The original integral is the sum of those.

Last edited: Apr 21, 2012
3. Apr 21, 2012

### hivesaeed4

Okay.
Here's what I get:

1) I get why you split the integral and how the solid object is split into a simple cylinder and then a cap.

Here's what I don't get:

1) I was'nt given any function so can't I assume that f(x,y,z) of f(r,∅,θ) (just to be clear the symbol before ∅ is phi ) or f(r,θ,z) all are equal to 1.

2) Did'nt you miss out an r in the integrand of the first cylindrical integration you did. ( The reason why I stated that is not to point out your mistake, but just in case you intentionally omitted the r, I want to know why, so that I don't make mistakes in the exam).

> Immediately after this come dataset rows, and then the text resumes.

def pvFixRun : Int → List Int → Int × Bool
  | e, [] => (e, true)
  | e, x :: xs => if x = e then pvFixRun (e + 2) xs else ((pvFixRun e xs).1, false)

theorem pvSFold_append (l1 l2 : List Int) : ∀ (j : Int) (s : Option Int × Option Int × Int × Bool),
    pvSFold j s (l1 ++ l2) = pvSFold (j + l1.length) (pvSFold j s l1) l2 := by
  induction l1 with
  | nil => simp [pvSFold]
  | cons x xs ih =>
    intro j s
    simp only [List.cons_append, pvSFold, ih, List.length_cons]
    congr 1
    push_cast
    ring

theorem pvFoldMax_append (l : List Int) (p : Int) :
    pvFoldMax (l ++ [p]) = (if pvFoldMax l < p then p else pvFoldMax l) := by
  simp [pvFoldMax, List.foldl_append]

theorem pvChain_some (l : List Int) : ∀ q : Int, pvChain (some q) l = !pvAAnyDesc (q :: l) := by
  induction l with
  | nil => intro q; simp [pvChain, pvAAnyDesc]
  | cons x xs ih =>
    intro q
    simp [pvChain, ih, pvAAnyDesc, Bool.not_or]

theorem pvChain_none (l : List Int) : pvChain none l = !pvAAnyDesc l := by
  cases l with
  | nil => simp [pvChain, pvAAnyDesc]
  | cons x xs => simp [pvChain, pvChain_some, pvAAnyDesc]

theorem pvClassify_fix_bounds (seg : List Int) : ∀ (j : Int), ∀ x ∈ (pvAClassify j seg).2.1,
    j ≤ x ∧ x < j + seg.length := by
  induction seg with
  | nil => intro j x hx; simp [pvAClassify] at hx
  | cons p rest ih =>
    intro j x hx
    simp only [pvAClassify] at hx
    split_ifs at hx with h1 h2
    · have := ih (j + 1) x hx
      simp only [List.length_cons]
      push_cast
      omega
    · rcases List.mem_cons.mp hx with h | h
      · subst h; simp only [List.length_cons]; push_cast; omega
      · have := ih (j + 1) x h
        simp only [List.length_cons]; push_cast; omega
    · have := ih (j + 1) x hx
      simp only [List.length_cons]; push_cast; omega

theorem pvLastD_cons (x : Int) (l : List Int) (d : Option Int) :
    pvLastD (x :: l) d = pvLastD l (some x) := by
  cases l with
  | nil => simp [pvLastD]
  | cons y ys =>
    simp only [pvLastD, List.getLast?_cons_cons]
    cases h : (y :: ys).getLast? with
    | some z => rfl
    | none => simp at h
theorem pv_sl_go_acc (B : Char → Bool) : ∀ (n : Nat) (cs : List Char) (cur : List Char) (acc : List (List Char)),
    cs.length ≤ n →
    PySem.Chars.splitlines.go B cs cur acc = acc.reverse ++ PySem.Chars.splitlines.go B cs cur [] := by
  intro n
  induction n with
  | zero =>
    intro cs cur acc hn
    have : cs = [] := List.length_eq_zero_iff.mp (Nat.le_zero.mp hn)
    subst this
    rw [PySem.Chars.splitlines.go, PySem.Chars.splitlines.go]
    split_ifs <;> simp
  | succ n ih =>
    intro cs cur acc hn
    match cs with
    | [] =>
      rw [PySem.Chars.splitlines.go, PySem.Chars.splitlines.go]
      split_ifs <;> simp
    | '\r' :: '\n' :: cs =>
      rw [PySem.Chars.splitlines.go]
      conv_rhs => rw [PySem.Chars.splitlines.go]
      rw [ih cs [] (cur.reverse :: acc) (by simp at hn; omega), ih cs [] [cur.reverse] (by simp at hn; omega)]
      simp
    | c :: cs' =>
      by_cases hrn : c = '\r' ∧ cs'.head? = some '\n'
      · obtain ⟨hc, hh⟩ := hrn
        subst hc
        rcases cs' with _ | ⟨c2, cs''⟩
        · simp at hh
        · have hc2 : c2 = '\n' := by simpa using hh
          subst hc2
          rw [PySem.Chars.splitlines.go]
          conv_rhs => rw [PySem.Chars.splitlines.go]
          rw [ih cs'' [] (cur.reverse :: acc) (by simp at hn; omega), ih cs'' [] [cur.reverse] (by simp at hn; omega)]
          simp
      · have hg : c = '\r' → cs'.head? ≠ some '\n' := by
          intro h1 h2; exact hrn ⟨h1, h2⟩
        rw [pv_sl_go_cons B c cs' cur acc hg, pv_sl_go_cons B c cs' cur [] hg]
        split_ifs with hB
        · rw [ih cs' [] (cur.reverse :: acc) (by simp at hn; omega), ih cs' [] [cur.reverse] (by simp at hn; omega)]
          simp
        · exact ih cs' (c :: cur) acc (by simp at hn; omega)

theorem pv_sp_go_space (s : Char) (hs : PySem.Chars.isspace s = true) :
    ∀ (xs : List Char) (ys cur : List Char) (acc : List (List Char)),
    PySem.Chars.split₀.go (xs ++ s :: ys) cur acc = PySem.Chars.split₀.go xs cur acc ++ PySem.Chars.split₀ ys := by
  intro xs
  induction xs with
  | nil =>
    intro ys cur acc
    simp only [List.nil_append]
    conv_lhs => rw [PySem.Chars.split₀.go]
    conv_rhs => rw [PySem.Chars.split₀.go]
    rw [if_pos hs]
    split_ifs with hc
    · rw [pv_sp_go_acc ys [] acc]; rfl
    · rw [pv_sp_go_acc ys [] (cur.reverse :: acc)]
      simp [PySem.Chars.split₀]
  | cons c xs ih =>
    intro ys cur acc
    rw [List.cons_append, PySem.Chars.split₀.go]
    conv_rhs => rw [PySem.Chars.split₀.go]
    split_ifs with h1 h2
    · exact ih ys [] acc
    · exact ih ys [] (cur.reverse :: acc)
    · exact ih ys (c :: cur) acc

theorem pv_sp_space_append (s : Char) (hs : PySem.Chars.isspace s = true) (xs ys : List Char) :
    PySem.Chars.split₀ (xs ++ s :: ys) = PySem.Chars.split₀ xs ++ PySem.Chars.split₀ ys := by
  unfold PySem.Chars.split₀
  exact pv_sp_go_space s hs xs ys [] []

theorem pv_inv : ∀ (n : Nat) (cs cur : List Char), cs.length ≤ n → (∀ c ∈ cur, pvBrk c = false) →
    ((PySem.Chars.splitlines.go pvBrk cs cur []).map PySem.Chars.split₀).flatten =
      PySem.Chars.split₀ (cur.reverse ++ cs) := by
  intro n
  induction n with
  | zero =>
    intro cs cur hn hcur
    have : cs = [] := List.length_eq_zero_iff.mp (Nat.le_zero.mp hn)
    subst this
    rw [PySem.Chars.splitlines.go]
    rcases cur with _ | ⟨c, cur⟩
    · simp [PySem.Chars.split₀]
      rw [PySem.Chars.split₀.go]
      rfl
    · simp
  | succ n ih =>
    intro cs cur hn hcur
    match cs with
    | [] =>
      rw [PySem.Chars.splitlines.go]
      rcases cur with _ | ⟨c, cur⟩
      · simp [PySem.Chars.split₀]
        rw [PySem.Chars.split₀.go]
        rfl
      · simp
    | '\r' :: '\n' :: cs =>
      rw [PySem.Chars.splitlines.go]
      rw [pv_sl_go_acc pvBrk (n) cs [] [cur.reverse] (by simp at hn; omega)]
      rw [pv_sp_space_append '\r' (by decide) cur.reverse ('\n' :: cs)]
      have h2 : PySem.Chars.split₀ ('\n' :: cs) = PySem.Chars.split₀ cs := by
        unfold PySem.Chars.split₀
        conv_lhs => rw [PySem.Chars.split₀.go]
        rfl
      have hI := ih cs [] (by simp at hn; omega) (by simp)
      simp only [List.reverse_nil, List.nil_append] at hI
      rw [h2]
      simp [hI]
    | c :: cs' =>
      by_cases hrn : c = '\r' ∧ cs'.head? = some '\n'
      · obtain ⟨hc, hh⟩ := hrn
        subst hc
        rcases cs' with _ | ⟨c2, cs''⟩
        · simp at hh
        · have hc2 : c2 = '\n' := by simpa using hh
          subst hc2
          rw [PySem.Chars.splitlines.go]
          rw [pv_sl_go_acc pvBrk (n) cs'' [] [cur.reverse] (by simp at hn; omega)]
          rw [pv_sp_space_append '\r' (by decide) cur.reverse ('\n' :: cs'')]
          have h2 : PySem.Chars.split₀ ('\n' :: cs'') = PySem.Chars.split₀ cs'' := by
            unfold PySem.Chars.split₀
            conv_lhs => rw [PySem.Chars.split₀.go]
            rfl
          have hI := ih cs'' [] (by simp at hn; omega) (by simp)
          simp only [List.reverse_nil, List.nil_append] at hI
          rw [h2]
          simp [hI]
      · have hg : c = '\r' → cs'.head? ≠ some '\n' := fun h1 h2 => hrn ⟨h1, h2⟩
        rw [pv_sl_go_cons pvBrk c cs' cur [] hg]
        split_ifs with hB
        · rw [pv_sl_go_acc pvBrk (n) cs' [] [cur.reverse] (by simp at hn; omega)]
          rw [pv_sp_space_append c (pvBrk_isspace c hB) cur.reverse cs']
          have hI := ih cs' [] (by simp at hn; omega) (by simp)
          simp only [List.reverse_nil, List.nil_append] at hI
          simp [hI]
        · rw [ih cs' (c :: cur) (by simp at hn; omega)
            (by intro x hx
                rcases List.mem_cons.mp hx with h | h
                · subst h; simpa using hB
                · exact hcur x h)]
          simp

theorem pv_split_flatten (s : String) :
    PySem.Str.split₀ s = ((PySem.Str.splitlines s).map PySem.Str.split₀).flatten := by
  have h := pv_inv s.toList.length s.toList [] le_rfl (by simp)
  rw [← pv_splitlines_eq s.toList] at h
  simp only [List.reverse_nil, List.nil_append] at h
  show (PySem.Chars.split₀ s.toList).map String.ofList = _
  rw [← h, List.map_flatten]
  unfold PySem.Str.splitlines PySem.Str.split₀
  rw [List.map_map, List.map_map]
  congr 1
  apply List.map_congr_left
  intro l _
  simp

-- ---------------------------------------------------------------------------
-- Part 2: A's nested while loops compute a flat one-token-at-a-time scan
-- ---------------------------------------------------------------------------

-- the flat per-token scan A's control flow amounts to (proof-side reference)
def fRun (syn : List String) (eops : List Int) : List String → Nat → Nat → Nat → String → Option String
  | [], _, _, _, acc => some acc
  | t :: rest, ti, tag, eol, acc =>
    match PySem.List.pyGet? syn (tag : Int) with
    | none => none
    | some s =>
      if PySem.Str.isIn "@@" t then fRun syn eops rest (ti + 1) tag eol (acc ++ s ++ "@@" ++ " ")
      else
        match PySem.List.pyGet? eops (eol : Int) with
        | none => none
        | some e =>
          if (ti : Int) = e - 1 then fRun syn eops rest (ti + 1) (tag + 1) (eol + 1) (acc ++ s ++ "\n")
          else fRun syn eops rest (ti + 1) (tag + 1) eol (acc ++ s ++ " ")

-- aInner, re-expressed as structural recursion over the remaining tokens
def innerF (syn : List String) (eops : List Int) : List String → Nat → Nat → Nat → String → Option (Nat × Nat × Nat × String)
  | [], _, _, _, _ => none
  | t :: rest, ti, tag, eol, acc =>
    if PySem.Str.isIn "@@" t then
      match PySem.List.pyGet? syn (tag : Int) with
      | none => none
      | some s =>
        match rest with
        | [] => none
        | t2 :: rest2 =>
          if PySem.Str.isIn "@@" t2 then innerF syn eops (t2 :: rest2) (ti + 1) tag eol (acc ++ s ++ "@@" ++ " ")
          else
            match PySem.List.pyGet? syn (tag : Int) with
            | none => none
            | some s2 =>
              match PySem.List.pyGet? eops (eol : Int) with
              | none => none
              | some e =>
                if ((ti + 1 : Nat) : Int) = e - 1 then
                  innerF syn eops rest2 (ti + 2) (tag + 1) (eol + 1) (acc ++ s ++ "@@" ++ " " ++ s2 ++ "\n")
                else
                  innerF syn eops rest2 (ti + 2) (tag + 1) eol (acc ++ s ++ "@@" ++ " " ++ s2 ++ " ")
    else some (ti, tag, eol, acc)

theorem pv_tok_get (pre rest : List String) (i : Nat) :
    PySem.List.pyGet? (pre ++ rest) ((pre.length + i : Nat) : Int) = rest[i]? := by
  rw [PySem.List.pyGet?_natCast]
  rw [List.getElem?_append_right (by omega)]
  congr 1
  omega

-- no '@@' in the last two remaining tokens (exactly Pre_'s second conjunct)
def Ctail (rest : List String) : Prop :=
  ∀ t ∈ rest.drop (rest.length - 2), PySem.Str.isIn "@@" t = false

theorem pv_ctail_tail (t : String) (rest : List String) (h : Ctail (t :: rest)) : Ctail rest := by
  intro x hx
  apply h
  rcases Nat.lt_or_ge rest.length 2 with h2 | h2
  · have : rest.length - 2 = 0 := by omega
    rw [this] at hx
    have : (t :: rest).length - 2 = 0 := by simp; omega
    rw [this]
    simp at hx ⊢
    exact Or.inr hx
  · have : (t :: rest).length - 2 = (rest.length - 2) + 1 := by simp; omega
    rw [this, List.drop_succ_cons]
    exact hx

theorem pv_ctail_drop (rest : List String) (k : Nat) (h : Ctail rest) : Ctail (rest.drop k) := by
  induction k generalizing rest with
  | zero => simpa using h
  | succ k ih =>
    rcases rest with _ | ⟨t, rest⟩
    · simpa using h
    · rw [List.drop_succ_cons]
      exact ih rest (pv_ctail_tail t rest h)

theorem pv_last_mem_drop : ∀ (l : List String) (t : String), l.getLast? = some t → t ∈ l.drop (l.length - 2) := by
  intro l
  induction l with
  | nil => intro t ht; simp at ht
  | cons x l ih =>
    intro t ht
    rcases l with _ | ⟨y, l'⟩
    · simp at ht ⊢
      exact ht.symm
    · rw [List.getLast?_cons_cons] at ht
      have hm := ih t ht
      rcases Nat.lt_or_ge (y :: l').length 2 with h2 | h2
      · have h0 : (x :: y :: l').length - 2 = 0 := by simp at h2 ⊢; omega
        rw [h0]
        simp at hm ⊢
        exact Or.inr (by simpa using List.mem_of_mem_drop hm)
      · have h1 : (x :: y :: l').length - 2 = ((y :: l').length - 2) + 1 := by simp at h2 ⊢; omega
        rw [h1, List.drop_succ_cons]
        exact hm

theorem pv_ctail_last (l : List String) (t : String) (h : Ctail l) (hl : l.getLast? = some t) :
    PySem.Str.isIn "@@" t = false := by
  exact h t (pv_last_mem_drop l t hl)

theorem pv_in : ∀ (fuel : Nat) (pre rest syn : List String) (eops : List Int) (tag eol : Nat) (acc : String),
    rest.length < fuel →
    aInner (pre ++ rest) syn eops fuel pre.length tag eol acc = innerF syn eops rest pre.length tag eol acc := by
  intro fuel
  induction fuel with
  | zero => intro pre rest syn eops tag eol acc h; omega
  | succ fuel ih =>
    intro pre rest syn eops tag eol acc hlen
    rcases rest with _ | ⟨t, rest'⟩
    · have h0 : PySem.List.pyGet? (pre ++ ([] : List String)) ((pre.length : Nat) : Int) = none := by
        simpa using pv_tok_get pre ([] : List String) 0
      rw [aInner, innerF]
      simp only [h0]
    · have hget : PySem.List.pyGet? (pre ++ t :: rest') ((pre.length : Nat) : Int) = some t := by
        simpa using pv_tok_get pre (t :: rest') 0
      have hget1 : PySem.List.pyGet? (pre ++ t :: rest') ((pre.length + 1 : Nat) : Int) = rest'[0]? := by
        simpa using pv_tok_get pre (t :: rest') 1
      rw [aInner, innerF]
      simp only [hget]
      by_cases h1 : PySem.Str.isIn "@@" t = true
      · simp only [h1, if_true]
        cases hs : PySem.List.pyGet? syn ((tag : Nat) : Int) with
        | none => rfl
        | some s =>
          simp only [hget1]
          rcases rest' with _ | ⟨t2, rest2⟩
          · simp
          · simp only [List.getElem?_cons_zero]
            by_cases h2 : PySem.Str.isIn "@@" t2 = true
            · simp only [h2, if_true]
              have hre : pre ++ t :: t2 :: rest2 = (pre ++ [t]) ++ (t2 :: rest2) := by simp
              have hlen1 : pre.length + 1 = (pre ++ [t]).length := by simp
              rw [hre, hlen1, ih (pre ++ [t]) (t2 :: rest2) syn eops tag eol _ (by simp at hlen ⊢; omega)]
            · simp only [h2]
              cases he : PySem.List.pyGet? eops ((eol : Nat) : Int) with
              | none => simp
              | some e =>
                simp only [he]
                have hre : pre ++ t :: t2 :: rest2 = (pre ++ [t, t2]) ++ rest2 := by simp
                have hlen2 : pre.length + 2 = (pre ++ [t, t2]).length := by simp
                by_cases hb : ((pre.length + 1 : Nat) : Int) = e - 1
                · simp only [hb, if_true]
                  rw [hre, hlen2, ih (pre ++ [t, t2]) rest2 syn eops (tag + 1) (eol + 1) _ (by simp at hlen ⊢; omega)]
                  simp
                · simp only [hb, if_false]
                  rw [hre, hlen2, ih (pre ++ [t, t2]) rest2 syn eops (tag + 1) eol _ (by simp at hlen ⊢; omega)]
                  simp
      · simp only [h1]
        simp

3) When the cap's volume is being integrated you're taking the upper limit of z as sqrt(9-r^2) or sqrt(9-x^2-y^2). Is'nt it sort of pointless to include the r^2 or -x^2-y^2 terms in the upper limit as at the top of the cap the point will have only a single x,y,r value so why integrate it. I mean one integrates when one is summing over a variable. Now when you start at the bottom pf the cap ( say in Cartesian Coordinates) x and y are in the form of x^2+y^2=4. But at the top of the cap x^2+y^2=0. So why even bother to inlude the x^2+y^2 terms (or r^2) in the upper limit. If we don't write them it will be understood that they have gone to 0 and the top of the cap is a point.

Hope you can clear the 3rd point as I'm most confused regarding it. I just hope that I have sufficiently conveyed what I'm confused about.

4. Apr 21, 2012

### HallsofIvy

Staff Emeritus
Yes, since the question is to find the volume, and $V= \int\int\int dV$, your integrand is 0.

Yes. Sorry about that. I was focusing on the limit of integration.

Because you have to integrate over the entire cap, not just the top of the cap. It is true that at the top of the cap x= y= 0 so z= 3 but when you are doing the "inside" z-integral, x and y can take any values from 0 to 2.

5. Apr 22, 2012

### hivesaeed4

Thanks a lot HallsofIvy.

6. Apr 22, 2012

### hivesaeed4

Sorry, last question:-

I said that since the integrand is'nt given we should take it to be 1 ( or we can just write it as ∫∫∫ 1 dV or ∫∫∫ dv i.e. writing nothing as the integrand).

You said we should take it as 0 ( ∫∫∫ 0 dV ). Won't the volume then always come out to be 0 since zero is being multiplied with everything.

So should'nt we take the integrand as ∫∫∫ 1 dV or ∫∫∫ dv instead of ∫∫∫ 0 dV. In other words should'nt the integrand be 1 instead of 0.